Другими словами, в биологии мы тоже столкнулись с проблемой «зеленого леса»!
Пара слов о древней и средневековой медицине. Традиционно медицина развивалась по трем направлениям: рационалисты (опора на уже имеющиеся теории, нужда глобального понимания того, для чего служит то или иное явление), скептические эмпирики (отказ от теорий, скепсис в отношении концепций, объясняющих невидимое) и методисты (они обучали друг друга простым эвристическим правилам, очищенным от теорий, и превращались в практиков-эмпириков). И хотя категоризация может преувеличивать различия между этими школами, данные традиции можно воспринимать не как абсолютно догматические подходы, но как школы, которые ставили во главу угла разные вещи и исходили из разных предпосылок: одни начинают с теорий, другие – с того, что очевидно.
На протяжении истории эти три школы так или иначе соревновались между собой – я и сам открыто примкнул к одному из лагерей, пытаясь реабилитировать эмпириков, философскую школу которых поглотила поздняя античность. Я пытался воскресить идеи Энесидема из Кносса, Антиоха из Лаодикеи, Менодота из Никомидии, Геродота из Тарса и, конечно, Секста Эмпирика.
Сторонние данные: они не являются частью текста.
-- pv_equiv track=rewrite | github.com/impcds/challenges | strings/strings_1364.py | procura_emoji
-- ===== SOURCE A (Python) =====
-- def procura_emoji(emojis, frase):
--     menor = len(frase)
--     alterar = False
--     remover = ''
--     for emoji in emojis:
--         indice = frase.find(emoji)
--         if indice < menor and indice > -1:
--             menor = indice
--             remover = emoji
--             alterar = True
--     return emojis, alterar, remover
-- ===== SOURCE B (Python) =====
-- def procura_emoji(emojis, frase):
--     # Scan positions left to right; the first position where any emoji starts
--     # is the minimal first-occurrence index, and the first emoji matching
--     # there is exactly A's tie-break (first in list order with minimal find).
--     for i in range(len(frase)):
--         for emoji in emojis:
--             if frase.startswith(emoji, i):
--                 return emojis, True, emoji
--     return emojis, False, ''
-- ===== Notes on version B (the rewrite author's own statement) =====
-- stated objective: alternative
-- what changed: B scans positions of the phrase left to right and returns at the first position where any pattern starts (early exit), instead of A's per-pattern str.find pass with a running strict minimum.
import Mathlib
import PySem

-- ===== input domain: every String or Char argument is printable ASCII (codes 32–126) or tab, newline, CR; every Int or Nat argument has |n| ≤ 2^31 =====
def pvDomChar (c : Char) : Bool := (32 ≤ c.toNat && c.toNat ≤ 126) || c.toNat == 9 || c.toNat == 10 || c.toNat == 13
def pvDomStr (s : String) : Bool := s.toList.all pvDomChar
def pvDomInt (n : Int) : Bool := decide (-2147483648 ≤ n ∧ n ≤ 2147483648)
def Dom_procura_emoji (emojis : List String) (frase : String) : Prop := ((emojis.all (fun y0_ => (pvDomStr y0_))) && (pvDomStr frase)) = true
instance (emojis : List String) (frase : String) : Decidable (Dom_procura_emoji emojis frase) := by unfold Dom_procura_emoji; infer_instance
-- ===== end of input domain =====

-- B scans positions left to right with early exit instead of A's per-pattern
-- str.find pass with a running strict minimum (objective: alternative algorithm).

-- ===== PORT A =====
-- loop state: (menor, alterar, remover)
def procura_emoji (emojis : List String) (frase : String) : List String × Bool × String :=
  let st := emojis.foldl (fun (st : Int × Bool × String) emoji =>
      let indice := PySem.Str.find frase emoji
      if indice < st.1 ∧ indice > -1 then (indice, true, emoji) else st)
    ((frase.toList.length : Int), false, "")
  (emojis, st.2.1, st.2.2)

-- ===== PORT B =====
-- inner 'for emoji in emojis: if frase.startswith(emoji, i): return' = find?;
-- outer 'for i in range(len(frase))' = recursion on the remaining fuel.
def pvScan (emojis : List String) (s : List Char) : Nat → Nat → Bool × String
  | _, 0 => (false, "")
  | i, fuel + 1 =>
    match emojis.find? (fun e => PySem.Chars.startswith (s.drop i) e.toList) with
    | some e => (true, e)
    | none => pvScan emojis s (i + 1) fuel

def procura_emoji_alt (emojis : List String) (frase : String) : List String × Bool × String :=
  let r := pvScan emojis frase.toList 0 frase.toList.length
  (emojis, r.1, r.2)

-- ===== PRECONDITION & SPEC =====
def Spec_procura_emoji (emojis : List String) (frase : String) (out : List String × Bool × String) : Prop := out = procura_emoji_alt emojis frase
instance (emojis : List String) (frase : String) (out : List String × Bool × String) : Decidable (Spec_procura_emoji emojis frase out) := by unfold Spec_procura_emoji; infer_instance

-- ===== CLAIM (what is proved, stated in full; the proofs are below) =====
def Claim_equal_procura_emoji : Prop := ∀ (emojis : List String) (frase : String), Dom_procura_emoji emojis frase → Spec_procura_emoji emojis frase (procura_emoji emojis frase)

-- ===== LEMMAS AND PROOFS =====

-- A's loop body as a named step function (on a fixed phrase char list s).
def pvStep (s : List Char) (st : Int × Bool × String) (emoji : String) : Int × Bool × String :=
  let indice := PySem.Chars.find s emoji.toList
  if indice < st.1 ∧ indice > -1 then (indice, true, emoji) else st

-- If no pattern's first occurrence is eligible, the state never changes.
theorem pvStay (s : List Char) (xs : List String) (st : Int × Bool × String)
    (h : ∀ e ∈ xs, ¬ (PySem.Chars.find s e.toList < st.1 ∧ PySem.Chars.find s e.toList > -1)) :
    xs.foldl (pvStep s) st = st := by
  induction xs with
  | nil => rfl
  | cons e xs ih =>
    have he := h e (by simp)
    simp only [List.foldl, pvStep, if_neg he]
    exact ih (fun e' he' => h e' (by simp [he']))

-- If i is the globally least match position and e₀ the first pattern matching
-- there, A's fold from any state with menor > i ends at (i, true, e₀).
theorem pvHit (s : List Char) (xs : List String) (i : Nat) (e₀ : String)
    (st : Int × Bool × String) (hm : (i : Int) < st.1)
    (hnone : ∀ e ∈ xs, ∀ j < i, ¬ (e.toList <+: s.drop j))
    (hfind : xs.find? (fun e => PySem.Chars.startswith (s.drop i) e.toList) = some e₀) :
    xs.foldl (pvStep s) st = ((i : Int), true, e₀) := by
  induction xs generalizing st with
  | nil => simp at hfind
  | cons e xs ih =>
    have hnone_e := hnone e (by simp)
    have hnone_tl : ∀ e' ∈ xs, ∀ j < i, ¬ (e'.toList <+: s.drop j) :=
      fun e' he' => hnone e' (by simp [he'])
    by_cases hmatch : PySem.Chars.startswith (s.drop i) e.toList = true
    · -- head matches at i: e₀ = e, find s e = i, state updates, then stays
      have he0 : e₀ = e := by
        simp only [List.find?_cons, hmatch] at hfind
        exact (Option.some_inj.mp hfind).symm
      have hpre : e.toList <+: s.drop i := (PySem.Chars.startswith_iff _ _).mp hmatch
      have hinf : e.toList <:+: s := by
        exact (PySem.Chars.isIn_iff_infix _ _).mp ((PySem.Chars.exists_prefix_drop_iff_isIn _ _).mp ⟨i, hpre⟩)
      have hnn : 0 ≤ PySem.Chars.find s e.toList := (PySem.Chars.find_nonneg_iff _ _).mpr hinf
      have hspec := PySem.Chars.find_spec (s := s) (sub := e.toList) hnn
      -- find s e = i
      have hfi : (PySem.Chars.find s e.toList).toNat = i := by
        rcases lt_trichotomy (PySem.Chars.find s e.toList).toNat i with h | h | h
        · exact absurd hspec.1 (hnone_e _ h)
        · exact h
        · exact absurd hpre (hspec.2 i h)
      have hfi' : PySem.Chars.find s e.toList = (i : Int) := by omega
      have hcond : PySem.Chars.find s e.toList < st.1 ∧ PySem.Chars.find s e.toList > -1 := by
        constructor <;> omega
      subst he0
      simp only [List.foldl, pvStep]
      rw [if_pos hcond, hfi']
      apply pvStay
      intro e' he' ⟨hlt, hgt⟩
      have hnn' : 0 ≤ PySem.Chars.find s e'.toList := by omega
      have hspec' := PySem.Chars.find_spec (s := s) (sub := e'.toList) hnn'
      exact hnone_tl e' he' _ (by omega) hspec'.1
    · -- head does not match at i
      simp only [List.find?_cons, hmatch] at hfind
      simp only [List.foldl, pvStep]
      split
      · next hcond =>
        -- updated state has menor = find s e > i (no match ≤ i for e)
        obtain ⟨hlt, hgt⟩ := hcond
        have hnn : 0 ≤ PySem.Chars.find s e.toList := by omega
        have hspec := PySem.Chars.find_spec (s := s) (sub := e.toList) hnn
        have hgtI : (i : Int) < PySem.Chars.find s e.toList := by
          rcases lt_trichotomy ((PySem.Chars.find s e.toList).toNat) i with h | h | h
          · exact absurd hspec.1 (hnone_e _ h)
          · exfalso
            apply hmatch
            exact (PySem.Chars.startswith_iff _ _).mpr (h ▸ hspec.1)
          · omega
        exact ih _ hgtI hnone_tl hfind
      · exact ih _ hm hnone_tl hfind

-- Scan vs fold: starting scan at position i (fuel n - i) with no match before i.
theorem pvMain (s : List Char) (xs : List String) (fuel i : Nat)
    (hfi : i + fuel = s.length)
    (hnone : ∀ e ∈ xs, ∀ j < i, ¬ (e.toList <+: s.drop j)) :
    (xs.foldl (pvStep s) ((s.length : Int), false, "")).2 = pvScan xs s i fuel := by
  induction fuel generalizing i with
  | zero =>
    have hst : xs.foldl (pvStep s) ((s.length : Int), false, "") = ((s.length : Int), false, "") := by
      apply pvStay
      intro e he ⟨hlt, hgt⟩
      have hnn : 0 ≤ PySem.Chars.find s e.toList := by omega
      have hspec := PySem.Chars.find_spec (s := s) (sub := e.toList) hnn
      exact hnone e he _ (by omega) hspec.1
    rw [hst]; rfl
  | succ fuel ih =>
    rw [pvScan]
    cases hfind : xs.find? (fun e => PySem.Chars.startswith (s.drop i) e.toList) with
    | some e₀ =>
      rw [pvHit s xs i e₀ _ (by simp; omega) hnone hfind]
    | none =>
      apply ih (i + 1) (by omega)
      intro e he j hj
      by_cases hji : j < i
      · exact hnone e he j hji
      · have hji' : j = i := by omega
        subst hji'
        intro hpre
        have := List.find?_eq_none.mp hfind e he
        exact this ((PySem.Chars.startswith_iff _ _).mpr hpre)

-- ===== VERDICT (by name: the statement is the Claim_ definition above) =====
theorem procura_emoji_spec : Claim_equal_procura_emoji := by
  intro emojis frase _
  unfold Spec_procura_emoji procura_emoji procura_emoji_alt
  have hstep : (fun (st : Int × Bool × String) emoji =>
      let indice := PySem.Str.find frase emoji
      if indice < st.1 ∧ indice > -1 then (indice, true, emoji) else st)
      = pvStep frase.toList := by
    funext st emoji
    simp [pvStep, PySem.Str.find_eq]
  rw [hstep]
  have := pvMain frase.toList emojis frase.toList.length 0 (by omega)
    (fun e _ j hj => absurd hj (by omega))
  simp only [this]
Эмпирики настаивали на том, что «я не знаю» – это лучшая реакция на ситуации, подобных которым не было в прошлом, то есть практически в идентичных условиях. У методистов не было столь строгих ограничений в плане аналогии, но в остальном они были очень осторожны.
Древние были язвительнее
Проблема ятрогении не нова – и врачи традиционно становились объектами насмешек.
Марциал в своих эпиграммах дает нам представление о том, как воспринималась проблема экспертов в медицине в его эпоху: «Был недавно Диавл врачом, он могильщиком ныне: то, что могильщик творит, то же и врач совершал» [114] («Nuper erat medicus, nunc est uispillo Diaulus: quod uispillo facit, fecerat et medicus»). Или: «Без лихорадки, Симмах, был я, а вот и она [после твоей помощи]» [115] («Non habui febrem, Symmache, nunc habeo»).
114
Перевод А. А. Фета.
115
Перевод Ф. А. Петровского.
Греческое слово «фармакон» двусмысленно, оно может означать и «яд», и «лекарство», и именно его арабский врач аль-Рухави использовал в игре слов, когда предостерегал от ятрогении.
Проблема атрибуции возникает, когда успешный результат приписывают собственному мастерству, а неудачи – воле случая. Никокл еще в IV веке до н. э. заявляет, что врачи приписывают себе успех и винят в неудаче природу или какую-то внешнюю причину. Ту же концепцию психологи заново открыли каких-то 2400 лет спустя: сегодня подобным образом ведут себя брокеры, врачи и менеджеры.